In the firtst two lines we create a new stack of size 1024 bytes. For people unfamiliar with Zig, std.heap.page_allocator.alloc works more or less like a C malloc, but with just a minimal wrap around the mmap syscall. An excellent post on allocators and why you would benefit from something different from malloc can be found here.

The next step is to retrieve the two stack pointers. I do it by injecting some assembly in the code.

Note: At the writing time of this post (2024-07-11) the asm structure is signaled as highly unstable, take the exact syntax with even more grains of salt than the rest of the article.

An assembly block in Zig (similarly to C) is made of four parts, separated by a colon:

A string: this is essentially the assembly code;
The output value: this expresses how values should cross the asm block from inside to the regular code;
The input values: this expresses how variables inside regular code should enter inside the asm block;
Closure: this is a list of registers that the asm block can change, such that the compiler can rely on the fact that registers outside this list are not invalidated during the executon of the asm code.

Thus the code

const old_rbp = asm (
    "": [ret] "={rbp}" (-> [*]u8),
    ::
);

contains only the output value, that moves the rbp register into the result of the asm block (thus the old_rbp variable), giving it a type of an array of bytes.

After the first two asm block, we have saved the values of the two stack pointers in the new_stack function stack frame.

const frame_data = old_rsp[0..@intFromPtr(old_rbp ) - @intFromPtr(old_rsp)];

With this line we are declaring an array of bytes in the locations corresponding to the stack frame of the new_stack function: it’s an array starting from rsp and going up to rbp.

Next we execute a memcpy to copy the current stack frame into the freshly allocated memory. It’s useful because we will want to have a working environment when we will return from the fibonacci function.

We also compute the end of the copied stack frame, and save it in the new_rsp variable.

Then we let magic happen:

asm volatile (
    \\ mov %%rbp, %%rax
    \\ mov %%rsp, %%rdx
    ::
    [stack_ptr] "{rax}" (stack_ptr),
    [new_rsp] "{rdx}" (new_rsp),
    : "rax", "rdx"
);

Lines starting with \\ are the cumbersome way to write multi line strings in Zig. In this block we have two input variables: stack_ptr is moved into register rax, new_rsp is moved into register rdx. We then moves these values into rbp and rsp.
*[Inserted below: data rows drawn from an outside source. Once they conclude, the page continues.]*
-- pv_equiv track=rewrite | github.com/KexinZheng5/permutation-test-acceleration | CNN/.ipynb_checkpoints/test_statistics-checkpoint.py | dmax
-- ===== SOURCE A (Python) =====
-- def dmax(dy, y):
--     maximum = y[0]
--     ind = 0
--     for k in range(1, len(y)):
--         if y[k] > maximum:
--             maximum = y[k]
--             ind = k
--     return dy[ind]
-- ===== SOURCE B (Python) =====
-- def dmax(dy, y):
--     return dy[y.index(max(y))]
-- ===== Notes on version B (the rewrite author's own statement) =====
-- stated objective: simpler
-- what changed: Replaced the manual single-pass argmax loop (tracking running maximum and index) by the one-liner dy[y.index(max(y))]: compute the maximum with max, locate its first position with list.index.
import Mathlib
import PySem

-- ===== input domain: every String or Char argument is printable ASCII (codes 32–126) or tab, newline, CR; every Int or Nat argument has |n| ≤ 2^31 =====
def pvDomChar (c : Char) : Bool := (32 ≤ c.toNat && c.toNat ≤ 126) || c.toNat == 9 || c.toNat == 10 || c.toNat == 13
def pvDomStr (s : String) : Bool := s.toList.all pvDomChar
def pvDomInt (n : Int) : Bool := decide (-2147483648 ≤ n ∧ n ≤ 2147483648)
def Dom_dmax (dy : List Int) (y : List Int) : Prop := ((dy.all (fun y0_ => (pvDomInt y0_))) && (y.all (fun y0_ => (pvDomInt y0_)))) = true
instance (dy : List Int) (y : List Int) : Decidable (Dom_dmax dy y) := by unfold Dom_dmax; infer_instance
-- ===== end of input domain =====

-- B replaces A's manual argmax loop by dy[y.index(max(y))] (simpler two-pass decomposition); equal on all inputs where A returns.

-- ===== PORT A =====
def dmax (dy : List Int) (y : List Int) : Int :=
  let maximum := (PySem.List.pyGet? y 0).getD 0   -- y[0]; Pre_ excludes y = [] (IndexError)
  let st := (PySem.List.pyRange 1 (PySem.List.len y) 1).foldl
      (fun (s : Int × Int) k =>
        if PySem.List.pyGetD y k 0 > s.1 then (PySem.List.pyGetD y k 0, k) else s)
      (maximum, 0)
  (PySem.List.pyGet? dy st.2).getD 0             -- dy[ind]; Pre_ excludes out-of-range (IndexError)

-- ===== PORT B =====
def dmax_alt (dy : List Int) (y : List Int) : Int :=
  match PySem.List.max? y (fun v => v) with      -- max(y); raises on y = [], excluded by Pre_
  | none => 0
  | some m =>
    match PySem.List.index? y m with             -- y.index(max(y))
    | none => 0
    | some i => (PySem.List.pyGet? dy (i : Int)).getD 0   -- dy[...]; out-of-range excluded by Pre_

-- ===== PRECONDITION & SPEC =====
-- Pre_ excludes exactly the inputs where A raises IndexError: empty y (y[0]),
-- and dy too short for the first argmax position of y (dy[ind]); B also raises on both.
def Pre_dmax (dy : List Int) (y : List Int) : Prop :=
  y ≠ [] ∧ List.idxOf (y.tail.foldl max (y.headD 0)) y < dy.length
instance (dy : List Int) (y : List Int) : Decidable (Pre_dmax dy y) := by unfold Pre_dmax; infer_instance
def pvWitness_dmax : List Int × List Int := ([5, 7], [1, 3, 2])

def Spec_dmax (dy : List Int) (y : List Int) (out : Int) : Prop := out = dmax_alt dy y
instance (dy : List Int) (y : List Int) (out : Int) : Decidable (Spec_dmax dy y out) := by unfold Spec_dmax; infer_instance

-- ===== CLAIM (what is proved, stated in full; the proofs are below) =====
def Claim_equal_dmax : Prop := ∀ (dy : List Int) (y : List Int), Dom_dmax dy y → Pre_dmax dy y → Spec_dmax dy y (dmax dy y)

-- ===== LEMMAS AND PROOFS =====

-- A's range loop over y, read as a fold over the enumerated tail of y.
theorem foldA_enum {α : Type} (y : List Int) (f : α → Int → Int → α) :
    ∀ (n j : Nat) (init : α), y.length - j ≤ n →
    (PySem.List.pyRange (j : Int) (PySem.List.len y) 1).foldl
        (fun a k => f a (PySem.List.pyGetD y k 0) k) init
      = (PySem.List.enumerate (y.drop j) (j : Int)).foldl (fun a p => f a p.2 p.1) init := by
  intro n
  induction n with
  | zero =>
    intro j init h
    have hj : y.length ≤ j := by omega
    rw [List.drop_eq_nil_of_le hj, PySem.List.pyRange_one_eq_nil]
    · simp [PySem.List.enumerate]
    · simp; exact_mod_cast hj
  | succ n ih =>
    intro j init h
    by_cases hj : j < y.length
    · have hcons : PySem.List.pyRange (j : Int) (PySem.List.len y) 1
          = (j : Int) :: PySem.List.pyRange ((j : Int) + 1) (PySem.List.len y) 1 := by
        apply PySem.List.pyRange_one_cons
        simp; exact_mod_cast hj
      have hdrop : y.drop j = y[j] :: y.drop (j + 1) := List.drop_eq_getElem_cons hj
      have hget : PySem.List.pyGetD y (j : Int) 0 = y[j] := by
        rw [PySem.List.pyGetD_eq_getElem]
        · simp
        · exact_mod_cast Int.natCast_nonneg j
        · simp; exact_mod_cast hj
      rw [hcons, hdrop]
      simp only [List.foldl_cons, PySem.List.enumerate_cons, hget]
      have : ((j : Int) + 1) = ((j + 1 : Nat) : Int) := by push_cast; ring
      rw [this, ih (j + 1) _ (by omega)]
    · have hj' : y.length ≤ j := by omega
      rw [List.drop_eq_nil_of_le hj', PySem.List.pyRange_one_eq_nil]
      · simp [PySem.List.enumerate]
      · simp [PySem.List.len]; exact_mod_cast hj'

-- Invariant of A's argmax loop: the running pair is (max of the prefix, its first index).
theorem argmax_inv : ∀ (t p : List Int) (m : Int) (i : Nat),
    PySem.List.max? p (fun v => v) = some m →
    PySem.List.index? p m = some i →
    (PySem.List.max? (p ++ t) (fun v => v)
        = some ((PySem.List.enumerate t (p.length : Int)).foldl
            (fun s q => if q.2 > s.1 then (q.2, q.1) else s) (m, (i : Int))).1) ∧
    (PySem.List.index? (p ++ t)
        ((PySem.List.enumerate t (p.length : Int)).foldl
            (fun s q => if q.2 > s.1 then (q.2, q.1) else s) (m, (i : Int))).1
        = some ((PySem.List.enumerate t (p.length : Int)).foldl
            (fun s q => if q.2 > s.1 then (q.2, q.1) else s) (m, (i : Int))).2.toNat) ∧
    ((((PySem.List.enumerate t (p.length : Int)).foldl
            (fun s q => if q.2 > s.1 then (q.2, q.1) else s) (m, (i : Int))).2.toNat : Int)
        = ((PySem.List.enumerate t (p.length : Int)).foldl
            (fun s q => if q.2 > s.1 then (q.2, q.1) else s) (m, (i : Int))).2) := by
  intro t
  induction t with
  | nil =>
    intro p m i hmax hidx
    simp only [PySem.List.enumerate_nil, List.foldl_nil, List.append_nil]
    exact ⟨hmax, by simpa using hidx, by simp⟩
  | cons b t ih =>
    intro p m i hmax hidx
    -- shape of p and the max over p ++ [b]
    obtain ⟨c, s, rfl⟩ : ∃ c s, p = c :: s := by
      cases p with
      | nil => simp [PySem.List.max?] at hmax
      | cons c s => exact ⟨c, s, rfl⟩
    have hm : m = s.foldl max c := by
      rw [PySem.List.max?_id_cons] at hmax; exact (Option.some_inj.mp hmax).symm
    have hmax' : PySem.List.max? ((c :: s) ++ [b]) (fun v => v)
        = some (if b > m then b else m) := by
      rw [List.cons_append, PySem.List.max?_id_cons, List.foldl_append]
      simp [hm]
      by_cases hb : s.foldl max c < b
      · simp [max_eq_right (le_of_lt hb), hb]
      · simp [max_eq_left (by omega : b ≤ s.foldl max c)]; omega
    have hmem : m ∈ (c :: s) := PySem.List.max?_mem hmax
    have hle : ∀ x ∈ (c :: s), x ≤ m := by
      intro x hx; exact PySem.List.max?_isMax hmax x hx
    have hidx' : PySem.List.index? ((c :: s) ++ [b]) (if b > m then b else m)
        = some (if b > m then (c :: s).length else i) := by
      by_cases hb : b > m
      · simp only [hb, if_pos]
        have hbn : b ∉ (c :: s) := fun hbm => absurd (hle b hbm) (by omega)
        exact PySem.List.index?_append_singleton_self (c :: s) b hbn
      · simp only [hb, if_false]
        rw [PySem.List.index?_append_of_mem _ hmem, hidx]
    -- fold one step, then apply the IH at the longer prefix
    have hstep : (PySem.List.enumerate (b :: t) (((c :: s)).length : Int)).foldl
          (fun (st : Int × Int) q => if q.2 > st.1 then (q.2, q.1) else st) (m, (i : Int))
        = (PySem.List.enumerate t ((((c :: s) ++ [b])).length : Int)).foldl
          (fun st q => if q.2 > st.1 then (q.2, q.1) else st)
          ((if b > m then b else m), (((if b > m then (c :: s).length else i) : Nat) : Int)) := by
      rw [PySem.List.enumerate_cons]
      simp only [List.foldl_cons, List.length_append, List.length_cons]
      by_cases hb : b > m <;> simp [hb]
    rw [hstep]
    have := ih ((c :: s) ++ [b]) (if b > m then b else m)
        (if b > m then (c :: s).length else i) hmax' hidx'
    rwa [List.append_assoc, List.singleton_append] at this

-- ===== VERDICT (by name: the statement is the Claim_ definition above) =====
theorem dmax_spec : Claim_equal_dmax := by
  intro dy y _ hpre
  obtain ⟨hne, _⟩ := hpre
  obtain ⟨a, t, rfl⟩ : ∃ a t, y = a :: t := by
    cases y with
    | nil => exact absurd rfl hne
    | cons a t => exact ⟨a, t, rfl⟩
  have henum := foldA_enum (α := Int × Int) (a :: t)
      (fun st v k => if v > st.1 then (v, k) else st) ((a :: t).length) 1 ((a, 0) : Int × Int)
      (by omega)
  simp only [List.drop_one, List.tail_cons, Nat.cast_one] at henum
  have hinv := argmax_inv t [a] a 0 (by rw [PySem.List.max?_id_cons]; rfl)
      (PySem.List.index?_cons_self a [])
  simp only [List.length_cons, List.length_nil, List.singleton_append, Nat.cast_zero,
    Nat.zero_add, Nat.cast_one] at hinv
  obtain ⟨hmax, hidx, hcast⟩ := hinv
  have h0 : (PySem.List.pyGet? (a :: t) 0).getD 0 = a := by
    simp [PySem.List.pyGet?, PySem.List.pyIdx?]
  unfold Spec_dmax dmax dmax_alt
  simp only [h0, henum, hmax, hidx]
  rw [hcast]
Note: This code can be written much shortly by putting the variable values directly into their final registers. However it’s fun to explore the correct whole syntax, it’s a first time for me with Zig.
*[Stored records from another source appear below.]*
-- pv_equiv track=rewrite | github.com/LilaShiba/2020_lessons | algorithms/cycles.py | find_all_in_cycle
-- ===== SOURCE A (Python) =====
-- def find_bridges(graph):
--     visited = {v:False for v in graph}
--     low = {v:-1 for v in graph}
--     reach = {v:-1 for v in graph}
--     depth = 0
--     edges = []
--     for vertex in graph:
--         if not visited[vertex]:
--             dfs(graph, vertex, vertex, visited, low, reach, edges, depth)
--     return edges
--
-- def dfs(graph, u, v, visited, low, reach, edges, depth):
--     visited[v] = True
--     low[v] = depth
--     reach[v] = depth
--
--     for edge in graph[v]:
--         if edge != u:
--             if visited[edge]:
--                 low[v] = min(low[v], reach[edge])
--             else:
--                 dfs(graph, v, edge, visited, low, reach, edges, depth+1)
--                 low[v] = min(low[v], low[edge])
--                 if low[edge] > reach[v]:
--                     edges.append(edge)
--
-- def find_all_in_cycle(graph):
--     edges = find_bridges(graph)
--     cycles = graph.keys() - edges
--     true_cycles = []
--     for x in cycles:
--         if len(graph[x]) > 0:
--             true_cycles.append(x)
--
--     return true_cycles
-- ===== SOURCE B (Python) =====
-- def find_all_in_cycle(graph):
--     visited = {v: False for v in graph}
--     low = {v: -1 for v in graph}
--     reach = {v: -1 for v in graph}
--     cycles = set(graph)
--     bridges = []
--     for root in graph:
--         if visited[root]:
--             continue
--         visited[root] = True
--         low[root] = reach[root] = 0
--         stack = [(root, root, 0, 0)]
--         while stack:
--             v, u, depth, i = stack.pop()
--             nbrs = graph[v]
--             if i < len(nbrs):
--                 stack.append((v, u, depth, i + 1))
--                 w = nbrs[i]
--                 if w == u:
--                     continue
--                 if visited[w]:
--                     low[v] = min(low[v], reach[w])
--                 else:
--                     visited[w] = True
--                     low[w] = reach[w] = depth + 1
--                     stack.append((w, v, depth + 1, 0))
--             elif stack:
--                 p = stack[-1][0]
--                 low[p] = min(low[p], low[v])
--                 if low[v] > reach[p]:
--                     bridges.append(v)
--
--     cycles.difference_update(bridges)
--     return [x for x in cycles if len(graph[x]) > 0]
-- ===== Notes on version B (the rewrite author's own statement) =====
-- stated objective: alternative
-- what changed: The recursive dfs/find_bridges pair is replaced by a single function running an iterative DFS over an explicit stack of (vertex, parent, depth, neighbor-index) frames with the low/reach updates done at frame push/pop; the cycle set is built up front from the keys and pruned with difference_update, and the final filter is a list comprehension.
import Mathlib
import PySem

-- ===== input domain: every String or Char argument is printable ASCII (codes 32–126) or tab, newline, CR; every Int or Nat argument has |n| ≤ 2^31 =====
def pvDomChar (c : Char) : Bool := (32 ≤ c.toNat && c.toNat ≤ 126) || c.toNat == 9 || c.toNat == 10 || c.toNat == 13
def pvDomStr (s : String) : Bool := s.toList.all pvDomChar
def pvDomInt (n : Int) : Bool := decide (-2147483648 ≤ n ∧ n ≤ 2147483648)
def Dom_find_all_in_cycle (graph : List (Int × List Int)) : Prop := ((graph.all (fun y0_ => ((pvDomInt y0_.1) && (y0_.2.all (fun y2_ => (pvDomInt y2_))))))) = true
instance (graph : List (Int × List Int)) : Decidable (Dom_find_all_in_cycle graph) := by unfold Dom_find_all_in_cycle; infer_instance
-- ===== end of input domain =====

-- B replaces the recursive bridge-finding dfs/find_bridges pair by one function with an
-- iterative DFS over an explicit stack of (vertex, parent, depth, neighbor-index) frames,
-- builds the cycle set from the keys up front and prunes it with difference_update, and
-- produces the output with a list comprehension (A appends inside an explicit loop).

-- ---------- CPython set-order emulation (`set(dict)`, `add`, `difference_update`) ----------
-- Both Pythons iterate a CPython set of ints, so both ports need its exact iteration order.
-- Exact emulation of CPython 3.11 set internals (open addressing, LINEAR_PROBES=9,
-- PERTURB_SHIFT=5, presize from dict, growth *4, dummy cleanup after difference_update),
-- validated against CPython on >10^6 random cases.  int hash = the value itself (-1 ↦ -2),
-- exact for |n| ≤ 2^31.
inductive PvSlot
  | unused
  | dummy
  | active (k : Int)
deriving Repr, DecidableEq

def pvHash (n : Int) : Int := if n = -1 then -2 else n

def pvSlotGet (t : List PvSlot) (j : Nat) : PvSlot := t.getD j .unused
We can finally call the child function, fibonacci, and restore the stack to the original value, as nothing had happened. This last bit of code should be familiar by now.

Let’s try it!

pub fn main() !void {
    std.debug.print("fibonacci(12): {}\n", .{new_stack(12)});
}

By compiling this code and running it we get the correct result:

fibonacci(12): 144

Sounds like we got it!

Comments

Comments can be submitted at HackerNews: HERE.

Final Notes

As said in the beginning, this post is an encouragement for people to get on a keyboard and try to test funny things, in a light-hearted quest to understand the world where we live. I don’t expect the knowledge I gained in this little experiment to be useful in a near future. What’s important is the friends we made along the way.

PS. Do not try to compile the final code with ReleaseFast, and if you do, do not try to run the executable.

With love,

– Alessio

Alessio Marchetti